The gradation, therefore, from probabilities to proofs is in many cases insensible; and the difference betwixt these kinds of evidence is more easily perceived in the remote degrees, than in the near and contiguous.
It is worthy of remark on this occasion, that though the species of probability here explained be the first in order, and naturally takes place before any entire proof can exist, yet no one, who is arrived at the age of maturity, can any longer be acquainted with it.
It is true, nothing is more common than for people of the most advanced knowledge to have attained only an imperfect experience of many particular events; which naturally produces only an imperfect habit and transition: But then we must consider, that the mind, having formed another observation concerning the connexion of causes and effects, gives new force to its reasoning from that observation; and by means of it can build an argument on one single experiment, when duly prepared and examined.
What we have found once to follow from any object, we conclude will for ever follow from it; and if this maxim be not always built upon as certain, it is not for want of a sufficient number of experiments, but because we frequently meet with instances to the contrary; which leads us to the second species of probability, where there is a contrariety in our experience and observation.
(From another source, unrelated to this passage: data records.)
-- pv_equiv track=rewrite | github.com/pyro-ppl/pyro | pyro/ops/_einsum.py | alpha_canonicalize
-- ===== SOURCE A (Python) =====
-- from collections import OrderedDict
--
-- ALPHABET = 'abcdefghijklmnopqrstuvwxyz'
--
-- def alpha_canonicalize(equation):
--     """
--     Attempt to alpha convert to an equation to the letters a-z,
--     in an order-independent canonical way.
--     """
--     rename = OrderedDict()
--     for name in equation:
--         if name in ',->':
--             continue
--         if name not in rename:
--             rename[name] = ALPHABET[len(rename)]
--     return ''.join(rename.get(x, x) for x in equation)
-- ===== SOURCE B (Python) =====
-- ALPHABET = 'abcdefghijklmnopqrstuvwxyz'
--
-- def alpha_canonicalize(equation):
--     """
--     Attempt to alpha convert to an equation to the letters a-z,
--     in an order-independent canonical way.
--     """
--     def canon(c):
--         if c in ',->':
--             return c
--         rank = len({d for d in equation[:equation.index(c)] if d not in ',->'})
--         return ALPHABET[rank]
--     return ''.join(map(canon, equation))
-- ===== Notes on version B (the rewrite author's own statement) =====
-- stated objective: alternative
-- what changed: B builds no renaming table at all: each output letter is computed independently as ALPHABET[rank], where rank is the number of distinct non-separator characters occurring before the character's first occurrence (a closed-form per-character rank via equation.index and a set comprehension), instead of A's single pass that incrementally grows an OrderedDict and joins lookups.
import Mathlib
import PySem

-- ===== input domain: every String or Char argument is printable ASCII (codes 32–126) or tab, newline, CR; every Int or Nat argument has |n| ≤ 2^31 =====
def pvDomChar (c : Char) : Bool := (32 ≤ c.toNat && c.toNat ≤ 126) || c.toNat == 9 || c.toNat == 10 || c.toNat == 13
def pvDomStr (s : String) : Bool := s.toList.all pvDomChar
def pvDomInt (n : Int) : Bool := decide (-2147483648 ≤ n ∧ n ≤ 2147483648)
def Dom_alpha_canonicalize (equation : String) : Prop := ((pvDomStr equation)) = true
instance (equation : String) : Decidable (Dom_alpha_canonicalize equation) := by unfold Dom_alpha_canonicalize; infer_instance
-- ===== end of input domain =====

-- B drops A's incremental renaming table entirely: each output letter is computed independently
-- as ALPHABET[rank], rank = number of distinct non-separator chars before the char's first occurrence.

def pvAlphabet : List Char := "abcdefghijklmnopqrstuvwxyz".toList

-- ===== PORT A =====
-- ALPHABET[len(rename)] raises IndexError when len(rename) ≥ 26; those inputs are excluded by
-- Pre_, so the total form `getD _ '?'` is only reached outside the claim.
def alpha_canonicalize (equation : String) : String :=
  let rename : PySem.Dict Char Char := equation.toList.foldl
    (fun d name =>
      if [',', '-', '>'].contains name then d
      else if d.contains name then d
      else d.insert name (pvAlphabet.getD d.size '?'))
    PySem.Dict.empty
  String.mk (equation.toList.map (fun x => (rename.get? x).getD x))

-- ===== PORT B =====
-- ''.join(map(canon, equation)): per-char rank computation. equation.index(c) always succeeds
-- (c is drawn from equation), so `(index? …).getD 0` is exact; the set-comprehension length is
-- order-independent (PySem.Set rules), ported as (Set.ofList (filtered slice)).length.
-- ALPHABET[rank] raises IndexError for rank ≥ 26; excluded by Pre_ (getD '?' unreached).
def alpha_canonicalize_alt (equation : String) : String :=
  String.mk (equation.toList.map (fun c =>
    if [',', '-', '>'].contains c then c
    else
      let first : Nat := (PySem.List.index? equation.toList c).getD 0
      let rank : Nat :=
        (PySem.Set.ofList
          ((PySem.List.slice equation.toList none (some (first : Int))).filter
            (fun d => !([',', '-', '>'].contains d)))).length
      pvAlphabet.getD rank '?'))

-- ===== PRECONDITION & SPEC =====
-- Pre_ excludes equations with more than 26 distinct non-',->' characters, on which the
-- Python A (and B) raise IndexError at ALPHABET[i].
def Pre_alpha_canonicalize (equation : String) : Prop :=
  ((PySem.List.dedup equation.toList).filter
     (fun c => !([',', '-', '>'].contains c))).length ≤ 26
instance (equation : String) : Decidable (Pre_alpha_canonicalize equation) := by
  unfold Pre_alpha_canonicalize; infer_instance

def pvWitness_alpha_canonicalize : String := "ij,jk->ik"

def Spec_alpha_canonicalize (equation : String) (out : String) : Prop := out = alpha_canonicalize_alt equation
instance (equation : String) (out : String) : Decidable (Spec_alpha_canonicalize equation out) := by unfold Spec_alpha_canonicalize; infer_instance

-- ===== CLAIM (what is proved, stated in full; the proofs are below) =====
def Claim_equal_alpha_canonicalize : Prop := ∀ (equation : String), Dom_alpha_canonicalize equation → Pre_alpha_canonicalize equation → Spec_alpha_canonicalize equation (alpha_canonicalize equation)

-- ===== LEMMAS AND PROOFS =====

-- A's dict, built from an arbitrary already-seen list s
def pvBuild (s : List Char) : PySem.Dict Char Char :=
  (PySem.List.enumerate s).foldl
    (fun d p => d.insert p.2 (pvAlphabet.getD p.1.toNat '?')) PySem.Dict.empty

theorem pvBuild_append (s : List Char) (c : Char) :
    pvBuild (s ++ [c]) = (pvBuild s).insert c (pvAlphabet.getD s.length '?') := by
  unfold pvBuild
  rw [PySem.List.enumerate_append, List.foldl_append]
  simp [PySem.List.enumerate]

theorem pvBuild_keys (s : List Char) (hs : s.Nodup) : (pvBuild s).keys = s := by
  unfold pvBuild
  rw [PySem.Dict.keys_foldl_insert_key, PySem.List.map_snd_enumerate]
  simp [PySem.Dict.keys_empty, PySem.Set.update_nil_left,
    PySem.Set.ofList_eq_self_of_nodup s hs]

theorem pvDiscard_filter (t : List Char) (c : Char) (q : Char → Bool) :
    (PySem.Set.discard t c).filter q = t.filter (fun x => q x && !(x == c)) := by
  have hd : PySem.Set.discard t c = t.filter (fun y => !(y == c)) := by
    simp [PySem.Set.discard]
  rw [hd, List.filter_filter]

-- main invariant of A's fold: starting from pvBuild s it yields pvBuild of s extended with the
-- fresh admissible characters of l (first-occurrence order)
theorem pvMain (l : List Char) :
    ∀ (s : List Char), s.Nodup →
      l.foldl
        (fun d name =>
          if [',', '-', '>'].contains name then d
          else if d.contains name then d
          else d.insert name (pvAlphabet.getD d.size '?')) (pvBuild s)
      = pvBuild (s ++ (PySem.Set.ofList l).filter
          (fun c => !([',', '-', '>'].contains c) && !(s.contains c))) := by
  induction l with
  | nil => intro s _; simp
  | cons c l ih =>
    intro s hs
    rw [List.foldl_cons, PySem.Set.ofList_cons]
    by_cases hsep : [',', '-', '>'].contains c = true
    · rw [if_pos hsep, ih s hs]
      congr 2
      simp only [List.filter_cons, hsep, Bool.not_true, Bool.false_and,
        Bool.false_eq_true, if_false]
      rw [pvDiscard_filter]
      have hsep' : c = ',' ∨ c = '-' ∨ c = '>' := by simpa using hsep
      apply List.filter_congr
      intro x _
      by_cases hx : x = c
      · rcases hsep' with h|h|h <;> simp [hx, h]
      · simp [hx]
    · rw [if_neg hsep]
      rw [Bool.not_eq_true] at hsep
      by_cases hc : c ∈ s
      · have hcont : (pvBuild s).contains c = true := by
          rw [PySem.Dict.contains_iff_mem_keys, pvBuild_keys s hs]; exact hc
        rw [if_pos hcont, ih s hs]
        congr 2
        have hq : (!([',', '-', '>'].contains c) && !(s.contains c)) = false := by
          simp [hc]
        simp only [List.filter_cons, hq, Bool.false_eq_true, if_false]
        rw [pvDiscard_filter]
        apply List.filter_congr
        intro x _
        by_cases hx : x = c <;> simp [hx, hc]
      · have hcont : (pvBuild s).contains c = false := by
          rw [← Bool.not_eq_true, PySem.Dict.contains_iff_mem_keys, pvBuild_keys s hs]
          exact hc
        rw [if_neg (by simp [hcont])]
        have hsize : (pvBuild s).size = s.length := by
          have hk := pvBuild_keys s hs
          have : ((pvBuild s).items.map (·.1)).length = s.length := by
            rw [show (pvBuild s).items.map (·.1) = (pvBuild s).keys from rfl, hk]
          simpa [PySem.Dict.size] using this
        rw [hsize, ← pvBuild_append]
        rw [ih (s ++ [c])
          (by
            rw [List.nodup_append]
            exact ⟨hs, List.nodup_singleton c,
              by simp; intro a ha e; exact hc (e ▸ ha)⟩)]
        congr 1
        have hsep' : ¬c = ',' ∧ ¬c = '-' ∧ ¬c = '>' := by simpa using hsep
        have hq : (!([',', '-', '>'].contains c) && !(s.contains c)) = true := by
          simp [hsep'.1, hsep'.2.1, hsep'.2.2, hc]
        simp only [List.filter_cons, hq, if_true, List.append_assoc, List.cons_append,
          List.nil_append]
        congr 2
        rw [pvDiscard_filter]
        apply List.filter_congr
        intro x _
        by_cases hx : x = c <;> simp [hx]

-- ofList commutes with filter
theorem pvFilter_discard_comm (S : List Char) (c : Char) (q : Char → Bool) :
    (PySem.Set.discard S c).filter q = PySem.Set.discard (S.filter q) c := by
  have h2 : PySem.Set.discard (S.filter q) c = (S.filter q).filter (fun y => !(y == c)) := by
    simp [PySem.Set.discard]
  rw [pvDiscard_filter, h2, List.filter_filter]
  apply List.filter_congr
  intro x _
  rw [Bool.and_comm]

theorem pvOfList_filter (q : Char → Bool) (l : List Char) :
    (PySem.Set.ofList l).filter q = PySem.Set.ofList (l.filter q) := by
  induction l with
  | nil => simp [PySem.Set.ofList_nil]
  | cons c l ih =>
    rw [PySem.Set.ofList_cons]
    by_cases hq : q c = true
    · rw [List.filter_cons_of_pos hq, pvFilter_discard_comm, ih,
        List.filter_cons_of_pos hq, PySem.Set.ofList_cons]
    · have hq' : q c = false := by simpa using hq
      rw [List.filter_cons_of_neg (by simp [hq']), pvFilter_discard_comm, ih,
        List.filter_cons_of_neg (by simp [hq'])]
      have hnc : c ∉ PySem.Set.ofList (l.filter q) := by
        intro h
        have := List.of_mem_filter ((PySem.Set.mem_ofList _ _).mp h)
        rw [hq'] at this
        exact Bool.false_ne_true this
      have hdd : PySem.Set.discard (PySem.Set.ofList (l.filter q)) c
          = (PySem.Set.ofList (l.filter q)).filter (fun y => !(y == c)) := by
        simp [PySem.Set.discard]
      rw [hdd]
      apply List.filter_eq_self.mpr
      intro x hx
      simp only [Bool.not_eq_true', beq_eq_false_iff_ne]
      intro he
      exact hnc (he ▸ hx)

-- lookup in the built dict = position in the seen list
theorem pvBuild_get? (s : List Char) (hs : s.Nodup) (c : Char) (hc : c ∈ s) :
    (pvBuild s).get? c
      = some (pvAlphabet.getD ((PySem.List.index? s c).getD 0) '?') := by
  induction s using List.reverseRecOn with
  | nil => cases hc
  | append_singleton t a ih =>
    rw [pvBuild_append]
    have hnd := (List.nodup_append.mp hs)
    by_cases hca : c = a
    · subst hca
      have hns : c ∉ t := by
        intro h
        exact hnd.2.2 c h c (by simp) rfl
      rw [PySem.Dict.get?_insert_self, PySem.List.index?_append_singleton_self t c hns]
      rfl
    · have hct : c ∈ t := by
        rcases List.mem_append.mp hc with h|h
        · exact h
        · exact absurd (by simpa using h) hca
      rw [PySem.Dict.get?_insert_of_ne _ _ hca, ih hnd.1 hct,
        PySem.List.index?_append_of_mem _ hct]

-- position of c's first occurrence in the deduped filtered list = number of distinct
-- admissible chars strictly before c's first occurrence in l
theorem pvRank (q : Char → Bool) (l : List Char) (c : Char) (k : Nat)
    (hq : q c = true) (hk : PySem.List.index? l c = some k) :
    PySem.List.index? ((PySem.Set.ofList l).filter q) c
      = some ((PySem.Set.ofList ((l.take k).filter q)).length) := by
  obtain ⟨pre, suf, hl, hlen, hnp⟩ := (PySem.List.index?_eq_some_iff _ _ _).mp hk
  subst hl
  have htake : (pre ++ c :: suf).take k = pre := by
    rw [← hlen, List.take_left]
  rw [htake, pvOfList_filter, List.filter_append, List.filter_cons, hq, if_pos rfl]
  rw [PySem.Set.ofList_append, PySem.Set.update_cons]
  have hnp' : c ∉ PySem.Set.ofList (pre.filter q) := by
    intro h
    exact hnp (List.mem_of_mem_filter ((PySem.Set.mem_ofList _ _).mp h))
  rw [PySem.Set.add_of_not_mem hnp', PySem.Set.update_eq_append_filter]
  rw [PySem.List.index?_append_of_mem _
    (by simp : c ∈ PySem.Set.ofList (pre.filter q) ++ [c]),
    PySem.List.index?_append_singleton_self (PySem.Set.ofList (pre.filter q)) c hnp']

-- ===== VERDICT (by name: the statement is the Claim_ definition above) =====
theorem alpha_canonicalize_spec : Claim_equal_alpha_canonicalize := by
  intro equation _ _
  unfold Spec_alpha_canonicalize alpha_canonicalize alpha_canonicalize_alt
  dsimp only
  have h := pvMain equation.toList [] (by simp)
  rw [show pvBuild ([] : List Char) = PySem.Dict.empty from rfl] at h
  simp only [List.nil_append, List.contains_nil, Bool.not_false, Bool.and_true] at h
  rw [h]
  congr 1
  apply List.map_congr_left
  intro c hc
  have hSnd : ((PySem.Set.ofList equation.toList).filter
      (fun d => !([',', '-', '>'].contains d))).Nodup :=
    (PySem.Set.nodup_ofList _).filter _
  by_cases hsep : [',', '-', '>'].contains c = true
  · rw [if_pos hsep]
    have hnone : (pvBuild ((PySem.Set.ofList equation.toList).filter
        (fun d => !([',', '-', '>'].contains d)))).get? c = none := by
      rw [PySem.Dict.get?_eq_none_iff_contains, ← Bool.not_eq_true,
        PySem.Dict.contains_iff_mem_keys, pvBuild_keys _ hSnd]
      intro hmem
      have := List.of_mem_filter hmem
      rw [hsep] at this
      simp at this
    rw [hnone, Option.getD_none]
  · rw [if_neg hsep]
    rw [Bool.not_eq_true] at hsep
    have hqc : (!([',', '-', '>'].contains c)) = true := by rw [hsep]; rfl
    obtain ⟨k, hk⟩ := Option.isSome_iff_exists.mp
      ((PySem.List.index?_isSome_iff _ _).mpr hc)
    have hcS : c ∈ (PySem.Set.ofList equation.toList).filter
        (fun d => !([',', '-', '>'].contains d)) :=
      List.mem_filter.mpr ⟨(PySem.Set.mem_ofList _ _).mpr hc, hqc⟩
    rw [pvBuild_get? _ hSnd c hcS, Option.getD_some,
      pvRank (fun d => !([',', '-', '>'].contains d)) equation.toList c k hqc hk, hk]
    simp [PySem.List.slice_to_natCast]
It would be very happy for men in the conduct of their lives and actions, were the same objects always conjoined together, and, we had nothing to fear but the mistakes of our own judgment, without having any reason to apprehend the uncertainty of nature.
But as it is frequently found, that one observation is contrary to another, and that causes and effects follow not in the same order, of which we have I had experience, we are obliged to vary our reasoning on, account of this uncertainty, and take into consideration the contrariety of events.
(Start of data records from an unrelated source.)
lemma pv_ports_eq (existing_text incoming_text : String)
    (hE : '\x00' ∉ existing_text.toList) (hI : '\x00' ∉ incoming_text.toList) :
    strip_reasoning_overlap_py existing_text incoming_text =
      strip_reasoning_overlap_py_alt existing_text incoming_text := by
  unfold strip_reasoning_overlap_py strip_reasoning_overlap_py_alt
  simp only []
  set E := existing_text.toList with hEdef
  set I := incoming_text.toList with hIdef
  have hmain := pv_main E I hE hI
  by_cases hIe : I = []
  · rw [if_pos hIe, hIe]
    rw [show PySem.List.slice ([] : List Char) (some (pvKmpB ([] ++ '\x00' :: E) : Int)) none
          = ([] : List Char) by rw [PySem.List.slice_from_natCast]; simp]
  · rw [if_neg hIe]
    by_cases hEe : E = []
    · rw [if_pos hEe, hEe]
      rw [hEe] at hmain
      have hk0 : pvKmpB (I ++ ['\x00']) = 0 := by
        rw [hmain]
        simp [Nat.findGreatest_zero]
      rw [hk0]
      simp only [Nat.cast_zero, PySem.List.slice_zero_start, PySem.List.slice_none_none]
      rw [hIdef, String.ofList_toList]
    · rw [if_neg hEe]
      have hcast : min ((E.length : Int)) ((I.length : Int)) = ((min E.length I.length : Nat) : Int) := by
        push_cast
        rfl
      have hfg : Nat.findGreatest (fun k => PySem.Chars.endswith E (I.take k) = true)
            (min E.length I.length)
          = Nat.findGreatest (fun k => pvOv E I k = true) (min I.length E.length) := by
        rw [Nat.min_comm E.length I.length]
        apply pv_findGreatest_congr
        intro k hk
        rw [pv_endswith_iff E I k (by omega)]
        unfold pvOv
        simp only [Bool.and_eq_true, decide_eq_true_eq]
        have hkI : k ≤ I.length := by omega
        tauto
      rw [hcast, pvALoop_eq E I (min E.length I.length), PySem.List.slice_from_natCast,
          hmain, hfg]

-- ===== VERDICT (by name: the statement is the Claim_ definition above) =====
theorem strip_reasoning_overlap_py_spec : Claim_equal_strip_reasoning_overlap_py := by
  intro existing_text incoming_text hdom
  unfold Spec_strip_reasoning_overlap_py
  have hdom' : pvDomStr existing_text = true ∧ pvDomStr incoming_text = true := by
    have h := hdom
    unfold Dom_strip_reasoning_overlap_py at h
    simpa using h
  exact pv_ports_eq existing_text incoming_text
    (pv_not_mem_of_dom _ hdom'.1) (pv_not_mem_of_dom _ hdom'.2)
theorem f_eq_spec (n : Int) (hn : 0 ≤ n) :
    f n = fSpecFun n 0 (divFrom n 2 (Int.ofNat (Nat.sqrt n.toNat))) := by
  have hr0 : (0:Int) ≤ Int.ofNat (Nat.sqrt n.toNat) := Int.natCast_nonneg _
  set r : Int := Int.ofNat (Nat.sqrt n.toNat) with hrdef
  set S : PySem.Set Int :=
    (PySem.List.pyRange 2 (r + 1) 1).foldl
      (fun s i =>
        if PySem.Int.mod n i = 0 then
          PySem.Set.add (PySem.Set.add s i) (PySem.Int.floordiv n i)
        else s)
      PySem.Set.empty with hSdef
  have hgoal : f n = (if 2 ≤ (PySem.List.sorted S (fun x => x) false).length then
      PySem.List.pyGetD (PySem.List.sorted S (fun x => x) false) (-1) 0 +
      PySem.List.pyGetD (PySem.List.sorted S (fun x => x) false) (-2) 0
    else 0) := by
    simp only [f, hSdef, hrdef]
  rw [hgoal]
  have hmem : ∀ x, x ∈ S ↔ ∃ i ∈ divFrom n 2 r, x = i ∨ x = PySem.Int.floordiv n i := by
    intro x
    rw [hSdef, mem_foldS]
    unfold divFrom
    simp only [List.mem_filter, decide_eq_true_eq]
    constructor
    · rintro (hs | ⟨i, hi, h1, h2⟩)
      · exact absurd hs (by simp [PySem.Set.empty])
      · exact ⟨i, ⟨hi, h1⟩, h2⟩
    · rintro ⟨i, ⟨hi, h1⟩, h2⟩
      exact Or.inr ⟨i, hi, h1, h2⟩
  have hnd : S.Nodup := nodup_foldS n _ _ (by simp [PySem.Set.empty])
  have hDfact : ∀ i ∈ divFrom n 2 r, 2 ≤ i ∧ i ≤ r ∧ i ∣ n := by
    intro i hi
    unfold divFrom at hi
    rw [List.mem_filter] at hi
    obtain ⟨hir, hpi⟩ := hi
    rw [PySem.List.mem_pyRange_one] at hir
    simp only [decide_eq_true_eq] at hpi
    exact ⟨by omega, by omega, (PySem.Int.mod_eq_zero_iff_dvd n i).mp hpi⟩
  have hDpair : (divFrom n 2 r).Pairwise (· < ·) :=
    List.Pairwise.filter _ (PySem.List.pairwise_lt_pyRange_one 2 (r + 1))
  rcases hD : divFrom n 2 r with _ | ⟨d1, D2⟩
  · -- no divisor at all: the set is empty
    have hS : S = [] := by
      rcases hSe : S with _ | ⟨y, t⟩
      · rfl
      · have := (hmem y).mp (by rw [hSe]; simp)
        rw [hD] at this
        simp at this
    have hsorted : PySem.List.sorted S (fun x => x) false = [] :=
      PySem.List.sorted_eq_of_perm_of_pairwise_lt S [] _ (by rw [hS]) (by simp)
    rw [hsorted]
    simp [fSpecFun]
  · obtain ⟨hd2, hdr, hdvd⟩ := hDfact d1 (by rw [hD]; simp)
    have hrsq : r * r ≤ n := (sq_le_iff_le_sqrt n r hn (by omega)).mpr le_rfl
    have hnpos : 0 < n := by nlinarith
    have hd1sq : d1 * d1 ≤ n := by nlinarith
    have hdc : d1 ≤ PySem.Int.floordiv n d1 := le_fdiv n d1 (by omega) hd1sq
    rcases D2 with _ | ⟨d2, rest⟩
    · -- exactly one small divisor d1
      by_cases hc : PySem.Int.floordiv n d1 = d1
      · have hSx : ∀ x, x ∈ S ↔ x = d1 := by
          intro x
          rw [hmem, hD]
          constructor
          · rintro ⟨i, hi, h2⟩
            simp only [List.mem_singleton] at hi
            rcases h2 with rfl | rfl
            · exact hi
            · rw [hi]; exact hc
          · intro hx
            exact ⟨d1, by simp, Or.inl hx⟩
        have hS1 : S = [d1] := eq_sing S d1 hnd hSx
        have hsorted : PySem.List.sorted S (fun x => x) false = [d1] :=
          PySem.List.sorted_eq_of_perm_of_pairwise_lt S [d1] _ (by rw [hS1]) (by simp)
        rw [hsorted]
        simp [fSpecFun, after, hc]
      · have hlt : d1 < PySem.Int.floordiv n d1 := by omega
        have hperm : ([d1, PySem.Int.floordiv n d1] : List Int).Perm S := by
          rw [List.perm_ext_iff_of_nodup (by simp; omega) hnd]
          intro x
          rw [hmem, hD]
          constructor
          · intro hx
            simp only [List.mem_cons, List.not_mem_nil, or_false] at hx
            rcases hx with hx | hx
            · exact ⟨d1, by simp, Or.inl hx⟩
            · exact ⟨d1, by simp, Or.inr hx⟩
          · rintro ⟨i, hi, h2⟩
            simp only [List.mem_singleton] at hi
            rcases h2 with rfl | rfl <;> rw [hi] <;> simp
        have hsorted : PySem.List.sorted S (fun x => x) false = [d1, PySem.Int.floordiv n d1] :=
          PySem.List.sorted_eq_of_perm_of_pairwise_lt S _ _ hperm (by simp [hlt])
        rw [hsorted]
        rw [if_pos (by simp)]
        rw [show ([d1, PySem.Int.floordiv n d1] : List Int) = [] ++ [d1, PySem.Int.floordiv n d1] from rfl,
          getD_last1, getD_last2]
        simp [fSpecFun, after, hc]; omega
    · -- at least two small divisors d1 < d2
      obtain ⟨hd2', hdr2, hdvd2⟩ := hDfact d2 (by rw [hD]; simp)
      have hd1d2 : d1 < d2 := by
        rw [hD] at hDpair
        exact (List.pairwise_cons.mp hDpair).1 d2 (by simp)
      set a := PySem.Int.floordiv n d1 with hadef
      set b := PySem.Int.floordiv n d2 with hbdef
      have hba : b < a := by
        have hle : b ≤ a := fdiv_mono n d1 d2 (by omega) (by omega) hn
        have hne : b ≠ a := fun h => by
          have := fdiv_inj n d2 d1 (by omega) (by omega) hdvd2 hdvd hnpos h
          omega
        omega
      set ds := PySem.List.sorted S (fun x => x) false with hdsdef
      have hperm : ds.Perm S := PySem.List.sorted_perm S _ false
      have hndds : ds.Nodup := hperm.nodup_iff.mpr hnd
      have hpairle : ds.Pairwise (· ≤ ·) := PySem.List.sorted_pairwise S (fun x => x)
      have hpairlt : ds.Pairwise (· < ·) := by
        have := hpairle.and hndds
        exact this.imp (fun h => lt_of_le_of_ne h.1 h.2)
      have hmds : ∀ x, x ∈ ds ↔ x ∈ S := fun x => hperm.mem_iff
      have ha : a ∈ ds := (hmds a).mpr ((hmem a).mpr ⟨d1, by rw [hD]; simp, Or.inr rfl⟩)
      have hb : b ∈ ds := (hmds b).mpr ((hmem b).mpr ⟨d2, by rw [hD]; simp, Or.inr rfl⟩)
      have hub : ∀ x ∈ ds, x = a ∨ x ≤ b := by
        intro x hx
        obtain ⟨i, hi, h2⟩ := (hmem x).mp ((hmds x).mp hx)
        obtain ⟨hi2, hir, hidvd⟩ := hDfact i hi
        rcases h2 with rfl | rfl
        · -- x = i ≤ r ≤ n // d2 = b
          right
          have h1 : r ≤ PySem.Int.floordiv n r := le_fdiv n r (by omega) hrsq
          have h2 : PySem.Int.floordiv n r ≤ b := fdiv_mono n d2 r (by omega) (by omega) hn
          omega
        · -- x = n // i
          rw [hD] at hi
          rcases List.mem_cons.mp hi with rfl | hi'
          · exact Or.inl rfl
          · right
            have hd2i : d2 ≤ i := by
              rcases List.mem_cons.mp hi' with rfl | hi''
              · omega
              · rw [hD] at hDpair
                have h := (List.pairwise_cons.mp ((List.pairwise_cons.mp hDpair).2)).1 i hi''
                omega
            exact fdiv_mono n d2 i (by omega) hd2i hn
      obtain ⟨t, hds⟩ := last_two ds a b hpairlt hba ha hb hub
      rw [hds, if_pos (by simp), getD_last1, getD_last2]
      simp [fSpecFun]; omega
The first question, that occurs on this head, is concerning the nature and causes of the contrariety.
The vulgar, who take things according to their first appearance, attribute the uncertainty of events to such an uncertainty in the causes, as makes them often fail of their usual influence, though they meet with no obstacle nor impediment in their operation.
But philosophers observing, that almost in every part of nature there is contained a vast variety of springs and principles, which are hid, by reason of their minuteness or remoteness, find that it is at least possible the contrariety of events may not proceed from any contingency in the cause, but from the secret operation of contrary causes.
This possibility is converted into certainty by farther observation, when they remark, that upon an exact scrutiny, a contrariety of effects always betrays a contrariety of causes, and proceeds from their mutual hindrance and opposition.
A peasant can give no better reason for the stopping of any clock or watch than to say, that commonly it does not go right: But an artizan easily perceives, that the same force in the spring or pendulum has always the same influence on the wheels; but fails of its usual effect, perhaps by reason of a grain of dust, which puts a stop to the whole movement.
From the observation of several parallel instances, philosophers form a maxim, that the connexion betwixt all causes and effects is equally necessary, and that its seeming uncertainty in some instances proceeds from the secret opposition of contrary causes.
But however philosophers and the vulgar may differ in their explication of the contrariety of events, their inferences from it are always of the same kind, and founded on the same principles.
A contrariety of events in the past may give us a kind of hesitating belief for the future after two several ways.
First, By producing an imperfect habit and transition from the present impression to the related idea.